Researchers are investigating using bacteria to improve the ability of plants to tolerate the increasingly frequent droughts caused by climate change. The bacteria produce enzymes that break down stress hormones and help plants to develop deeper roots. The goal is to develop natural biofertilisers – microorganisms that can improve plant growth under drought – with the aim of revolutionising the agricultural methods of the future in a world struggling with the effects of climate change.

Drought is becoming an increasing problem for farmers. Changing rainfall patterns and increasing evaporation reduce soil moisture and reduce crop growth and yield, which threatens global food security and increases hunger in much of the world. Plant scientists and breeders are striving to engineer new varieties of crops that tolerate drought better, and microbiologists are investigating whether bacteria can help plants to adapt.

“We have investigated bacteria that originate from arctic grass species in Canada. They produce enzymes that can help plants to tolerate drought better. This is already a huge problem in the global South and is already becoming one in parts of the global North. If we succeed in understanding how these bacteria can enable plants to tolerate drought, we can develop new plant-associated bacteria that may mitigate some of the consequences,” explains a lead author, Peter Stougaard, Professor, Department of Environmental Science, Aarhus University, Denmark.

Less water in the soil

Unstressed plant roots normally balance indole-3-acetic acid (IAA), a growth hormone, and ethylene, a stress hormone. IAA promotes growth, and ethylene regulates ripening and ageing.
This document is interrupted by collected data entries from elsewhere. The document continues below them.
-- pv_equiv track=rewrite | github.com/devpruthvi/ds_algo | ds/arrays/min_swaps_to_bring_together.py | find_min_swaps
-- ===== SOURCE A (Python) =====
-- def find_min_swaps(l, k):
--     # get window range = num elements <= k
--     min_count = len([x for x in l if x <= k])
--     num_greater = 0
--
--     # calculate initial value for sliding window, we want to check for every window of size min_count , how many number
--     # of elements are greater than k because those are what would be swapped to make them together
--     for i in range(0, min_count):
--         if l[i] > k:
--             num_greater += 1
--
--     # move forward with sliding window and get the window which has mininum number of elements > k ( minimum swaps will
--     # be required
--
--     i = 0
--     j = min_count
--     cur_num_greater = num_greater
--     while j < len(l):
--         if l[i] > k:
--             cur_num_greater -= 1
--         if l[j] > k:
--             cur_num_greater += 1
--         i += 1
--         j += 1
--         num_greater = min(num_greater, cur_num_greater)
--     return num_greater
-- ===== SOURCE B (Python) =====
-- def find_min_swaps(l, k):
--     # Prefix-sum table: P[i] = number of elements <= k among l[0:i].
--     P = [0]
--     s = 0
--     for x in l:
--         s += x <= k
--         P.append(s)
--     w = s
--     # Minimum over all window starts of the number of elements > k inside
--     # the window of size w (full windows only).
--     return min(w - (P[i + w] - P[i]) for i in range(len(l) - w + 1))
-- ===== Notes on version B (the rewrite author's own statement) =====
-- stated objective: alternative
-- what changed: A maintains a running >k counter while sliding the window; B precomputes a prefix-sum table of <=k counts in one pass and then takes the minimum of w - (P[i+w]-P[i]) over all window starts.
import Mathlib
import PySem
Plants that are stressed, such as by drought or heat, produce more ethylene, which can inhibit IAA’s growth-promoting effects.

“If stress is transitory, getting plants to produce ethylene is very useful, because this slows their metabolism until the stressful circumstances pass and they can continue growing. But if this situation lasts too long, growth is inhibited and the yields decline significantly,” says Peter Stougaard.

Previous research has shown that the growth-inhibiting effects can be synthetically reduced: for example, by increasing the amount of the plant hormone auxin, which promotes root elongation so that plants can reach the dwindling supplies of groundwater. In addition, cytokinins can delay leaf ageing and promote further shoot growth, even under stressful conditions such as heat and drought.

“It turns out that 1-amino-cyclopropane-1-carboxylate (ACC) deaminase can protect plant growth against drought because this enzyme breaks down ACC, a precursor to ethylene. In addition to perhaps reducing the plant’s inherent stress, it also produces elongated roots, reducing the stress of lacking water and increasing water absorption. In addition, ACC deaminase can also briefly strengthen the plant’s resistance to oxygen-limited conditions,” notes Peter Stougaard.

Grass species in Ellesmere Island

Since plants do not naturally produce ACC deaminase, they have to get help from bacteria, such as those from arctic grass bacteria.

“We knew that this bacterium could make cytokinin. However, we used some bioinformatic tools to compare gene sequences from the bacterium with others and discovered that some were similar to those known from other ACC deaminases. We therefore assumed that it could presumably be the same as reported elsewhere,” says Peter Stougaard.

Twelve years ago, researchers in Canada had already characterised these bacteria, including the cytokinin- and ACC deaminase–producing bacteria, in the soil around the roots of some grass species on Ellesmere Island, where they potentially play a part in nutrient exchange – and thus in the interaction between plants and soil. The researchers named the interesting cytokinin- and ACC deaminase–producing bacterium Pseudomonas fluorescens G20–18T but later renamed it.

“We discovered that it had been characterised as the wrong species. In our world, naming things correctly is important because otherwise this creates problems in publications and taxonomic descriptions. We therefore named the bacterium as a new species, Pseudomonas hormoni G20-18T,” explains Peter Stougaard.

A sea of hormones

It turns out that P. hormoni G20-18T can communicate with the environment, including with plant roots. The roots that have P. hormoni G20-18T on or in them are protected, but if the roots are exposed to stress, the bacteria break down ACC, the precursor to ethylene, and this avoids producing too much ethylene, maintaining the balance between ethylene and IAA. 

In addition, the bacteria will cause the root cells to divide more and elongate the roots to better reach groundwater. In addition to the plants’ IAA influencing the formation of ACC deaminase, we found that other metabolites such as amino acids affected ACC deaminase production. So the bacteria and the plants cross-talked using chemical molecules,” says Peter Stougaard.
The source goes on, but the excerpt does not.